"""

-- pv_equiv track=rewrite | github.com/BlueSkyXN/XTF | core/converter.py | _generate_option_colors
-- ===== SOURCE A (Python) =====
-- from typing import Any, Dict, List, Optional, TypedDict
--
-- def _generate_option_colors(options: List[str]) -> List[str]:
--     """
--     为下拉列表选项生成颜色
--
--     Args:
--         options: 选项列表
--
--     Returns:
--         颜色列表
--     """
--     # 预定义的颜色集合
--     color_palette = [
--         "#1FB6C1",  # 浅蓝色
--         "#F006C2",  # 玫红色
--         "#FB16C3",  # 粉红色
--         "#FFB6C1",  # 淡粉色
--         "#32CD32",  # 绿色
--         "#FF6347",  # 番茄色
--         "#9370DB",  # 紫色
--         "#FFD700",  # 金色
--         "#FF8C00",  # 橙色
--         "#20B2AA",  # 青色
--         "#9400D3",  # 深紫色
--         "#FF1493",  # 深粉色
--         "#00CED1",  # 深绿松石色
--         "#FF69B4",  # 热粉色
--         "#8A2BE2",  # 蓝紫色
--     ]
--
--     # 循环使用颜色
--     colors = []
--     for i, option in enumerate(options):
--         colors.append(color_palette[i % len(color_palette)])
--
--     return colors
-- ===== SOURCE B (Python) =====
-- from typing import Any, Dict, List, Optional, TypedDict
--
-- def _generate_option_colors(options: List[str]) -> List[str]:
--     """Assign cycling palette colors by appending whole palette copies chunk-wise,
--     then closing with a truncated palette prefix — no per-item index/modulo bookkeeping."""
--     color_palette = [
--         "#1FB6C1",
--         "#F006C2",
--         "#FB16C3",
--         "#FFB6C1",
--         "#32CD32",
--         "#FF6347",
--         "#9370DB",
--         "#FFD700",
--         "#FF8C00",
--         "#20B2AA",
--         "#9400D3",
--         "#FF1493",
--         "#00CED1",
--         "#FF69B4",
--         "#8A2BE2",
--     ]
--
--     colors: List[str] = []
--     remaining = len(options)
--     while remaining > len(color_palette):
--         colors += color_palette
--         remaining -= len(color_palette)
--     colors += color_palette[:remaining]
--     return colors
-- ===== Notes on version B (the rewrite author's own statement) =====
-- stated objective: alternative
-- what changed: Replaces the per-element enumerate loop with index-modulo lookups by a chunk-wise while loop on the remaining count that appends whole palette copies and closes with a truncated palette prefix.
import Mathlib
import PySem

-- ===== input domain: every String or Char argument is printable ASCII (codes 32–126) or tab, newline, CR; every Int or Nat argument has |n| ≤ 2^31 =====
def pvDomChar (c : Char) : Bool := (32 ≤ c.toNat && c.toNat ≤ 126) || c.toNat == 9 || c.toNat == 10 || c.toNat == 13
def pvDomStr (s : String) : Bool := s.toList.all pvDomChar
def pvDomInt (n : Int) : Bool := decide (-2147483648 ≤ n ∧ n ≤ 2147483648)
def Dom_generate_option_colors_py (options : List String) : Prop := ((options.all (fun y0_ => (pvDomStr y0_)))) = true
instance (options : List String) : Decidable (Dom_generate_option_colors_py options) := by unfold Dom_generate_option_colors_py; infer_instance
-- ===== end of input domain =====

-- B replaces A's enumerate/index-modulo loop by a recursion on the remaining count that emits whole palette copies and ends with a truncated prefix (alternative decomposition, same cost).


-- ===== PORT A =====
-- Literal port: for i, option in enumerate(options): colors.append(color_palette[i % len(color_palette)])
-- (pyGet? is exact for the indexing; .getD "" only discharges the Option — the index i % 15 is always in range, so it never fires)
def generate_option_colors_py (options : List String) : List String :=
  let color_palette : List String :=
    ["#1FB6C1", "#F006C2", "#FB16C3", "#FFB6C1", "#32CD32", "#FF6347", "#9370DB",
     "#FFD700", "#FF8C00", "#20B2AA", "#9400D3", "#FF1493", "#00CED1", "#FF69B4", "#8A2BE2"]
  (PySem.List.enumerate options).foldl
    (fun colors p =>
      colors ++ [(PySem.List.pyGet? color_palette (PySem.Int.mod p.1 (color_palette.length : Int))).getD ""])
    []

-- ===== PORT B =====
-- Literal port of Source B: the palette constant and the chunk-wise while loop
-- (the while loop over (colors, remaining) becomes the structural recursion pvEmitLoop on remaining;
--  the slice palette[:remaining] with 0 ≤ remaining ≤ len is List.take — exact here)
def pvPalette : List String :=
  ["#1FB6C1", "#F006C2", "#FB16C3", "#FFB6C1", "#32CD32", "#FF6347", "#9370DB",
   "#FFD700", "#FF8C00", "#20B2AA", "#9400D3", "#FF1493", "#00CED1", "#FF69B4", "#8A2BE2"]

def pvEmitLoop (remaining : Nat) (colors : List String) : List String :=
  if remaining > pvPalette.length then
    pvEmitLoop (remaining - pvPalette.length) (colors ++ pvPalette)
  else colors ++ pvPalette.take remaining
termination_by remaining
decreasing_by
  have h15 : pvPalette.length = 15 := rfl
  omega

def generate_option_colors_py_alt (options : List String) : List String :=
  pvEmitLoop options.length []

-- ===== PRECONDITION & SPEC =====
def Spec_generate_option_colors_py (options : List String) (out : List String) : Prop := out = generate_option_colors_py_alt options
instance (options : List String) (out : List String) : Decidable (Spec_generate_option_colors_py options out) := by unfold Spec_generate_option_colors_py; infer_instance

-- ===== CLAIM (what is proved, stated in full; the proofs are below) =====
def Claim_equal_generate_option_colors_py : Prop := ∀ (options : List String), Dom_generate_option_colors_py options → Spec_generate_option_colors_py options (generate_option_colors_py options)

-- ===== LEMMAS AND PROOFS =====

-- proof-side helper: the loop's result, written accumulator-free
def pvEmit (n : Nat) : List String :=
  if n ≤ pvPalette.length then pvPalette.take n
  else pvPalette ++ pvEmit (n - pvPalette.length)
termination_by n
decreasing_by
  have h15 : pvPalette.length = 15 := rfl
  omega

-- the accumulator loop computes colors ++ pvEmit remaining
theorem pv_emitLoop_eq : ∀ (n : Nat) (acc : List String), pvEmitLoop n acc = acc ++ pvEmit n := by
  intro n
  induction n using Nat.strong_induction_on with
  | _ n ih =>
    intro acc
    rw [pvEmitLoop, pvEmit]
    have h15 : pvPalette.length = 15 := rfl
    by_cases h : n ≤ pvPalette.length
    · rw [if_neg (by omega), if_pos h]
    · rw [if_pos (by omega), if_neg h, ih (n - pvPalette.length) (by omega), List.append_assoc]

-- an index-function applied to the first components of `enumerate`
theorem pv_map_enumerate_fst {α β : Type} (xs : List α) (f : Int → β) :
    ∀ (s : Int), (PySem.List.enumerate xs s).map (fun p => f p.1)
      = (List.range xs.length).map (fun k : Nat => f (s + (k : Int))) := by
  induction xs with
  | nil => intro s; simp [PySem.List.enumerate_nil]
  | cons x xs ih =>
    intro s
    simp only [PySem.List.enumerate_cons, List.map_cons, List.length_cons,
      List.range_succ_eq_map, List.map_map, ih (s + 1)]
    refine congrArg₂ _ (by norm_num) ?_
    apply List.map_congr_left
    intro k _
    simp only [Function.comp]
    push_cast
    ring_nf

-- a prefix of a list, written as a map over range
theorem pv_take_eq_range_map {α : Type} (L : List α) (d : α) (n : Nat) (hn : n ≤ L.length) :
    L.take n = (List.range n).map (fun i => L.getD i d) := by
  apply List.ext_getElem
  · simp [Nat.min_eq_left hn]
  · intro i h1 h2
    simp only [List.length_take] at h1
    have hi : i < n := lt_of_lt_of_le h1 (min_le_left _ _)
    have hiL : i < L.length := lt_of_lt_of_le hi hn
    simp [List.getElem_take, List.getD_eq_getElem?_getD, List.getElem?_eq_getElem hiL,
      List.getElem_range, List.getElem_map]

-- pvEmit computes the cyclic-lookup list
theorem pv_emit_eq_range_map :
    ∀ (n : Nat), pvEmit n = (List.range n).map (fun i => pvPalette.getD (i % pvPalette.length) "") := by
  intro n
  induction n using Nat.strong_induction_on with
  | _ n ih =>
    rw [pvEmit]
    by_cases h : n ≤ pvPalette.length
    · rw [if_pos h, pv_take_eq_range_map pvPalette "" n h]
      apply List.map_congr_left
      intro i hi
      have : i < pvPalette.length := lt_of_lt_of_le (List.mem_range.mp hi) h
      rw [Nat.mod_eq_of_lt this]
    · have h15 : pvPalette.length = 15 := rfl
      rw [if_neg h, ih (n - pvPalette.length) (by omega)]
      have hr : (List.range n).map (fun i => pvPalette.getD (i % pvPalette.length) "")
          = (List.range pvPalette.length).map (fun i => pvPalette.getD (i % pvPalette.length) "")
            ++ (List.range (n - pvPalette.length)).map
                (fun j => pvPalette.getD ((pvPalette.length + j) % pvPalette.length) "") := by
        conv_lhs => rw [show n = pvPalette.length + (n - pvPalette.length) by omega]
        rw [List.range_add, List.map_append, List.map_map]
        rfl
      rw [hr]
      refine congrArg₂ (· ++ ·) ?_ ?_
      · conv_lhs => rw [← List.take_length (l := pvPalette),
          pv_take_eq_range_map pvPalette "" pvPalette.length le_rfl]
        apply List.map_congr_left
        intro i hi
        rw [Nat.mod_eq_of_lt (List.mem_range.mp hi)]
      · apply List.map_congr_left
        intro j _
        rw [Nat.add_mod_left]

-- ===== VERDICT (by name: the statement is the Claim_ definition above) =====
theorem generate_option_colors_py_spec : Claim_equal_generate_option_colors_py := by
  intro options _
  unfold Spec_generate_option_colors_py generate_option_colors_py generate_option_colors_py_alt
  have hpal : (["#1FB6C1", "#F006C2", "#FB16C3", "#FFB6C1", "#32CD32", "#FF6347", "#9370DB",
     "#FFD700", "#FF8C00", "#20B2AA", "#9400D3", "#FF1493", "#00CED1", "#FF69B4", "#8A2BE2"] : List String)
      = pvPalette := rfl
  simp only [hpal]
  rw [PySem.List.foldl_append_singleton_eq_map, List.nil_append,
    pv_map_enumerate_fst options
      (fun i => (PySem.List.pyGet? pvPalette (PySem.Int.mod i (pvPalette.length : Int))).getD "") 0,
    pv_emitLoop_eq, List.nil_append, pv_emit_eq_range_map]
  apply List.map_congr_left
  intro k _
  have hk : (0 : Int) + (k : Int) = ((k : Nat) : Int) := by omega
  rw [hk]
  rw [PySem.Int.mod_natCast k pvPalette.length, PySem.List.pyGet?_natCast]
  have hklt : k % pvPalette.length < pvPalette.length := Nat.mod_lt _ (by decide)
  simp [List.getElem?_eq_getElem hklt, List.getD_eq_getElem?_getD]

"""

**Required action:** Your task is to copy each line of the material that contains the word "pvDomStr".

**Task response:**
def pvDomStr (s : String) : Bool := s.toList.all pvDomChar
def Dom_generate_option_colors_py (options : List String) : Prop := ((options.all (fun y0_ => (pvDomStr y0_)))) = true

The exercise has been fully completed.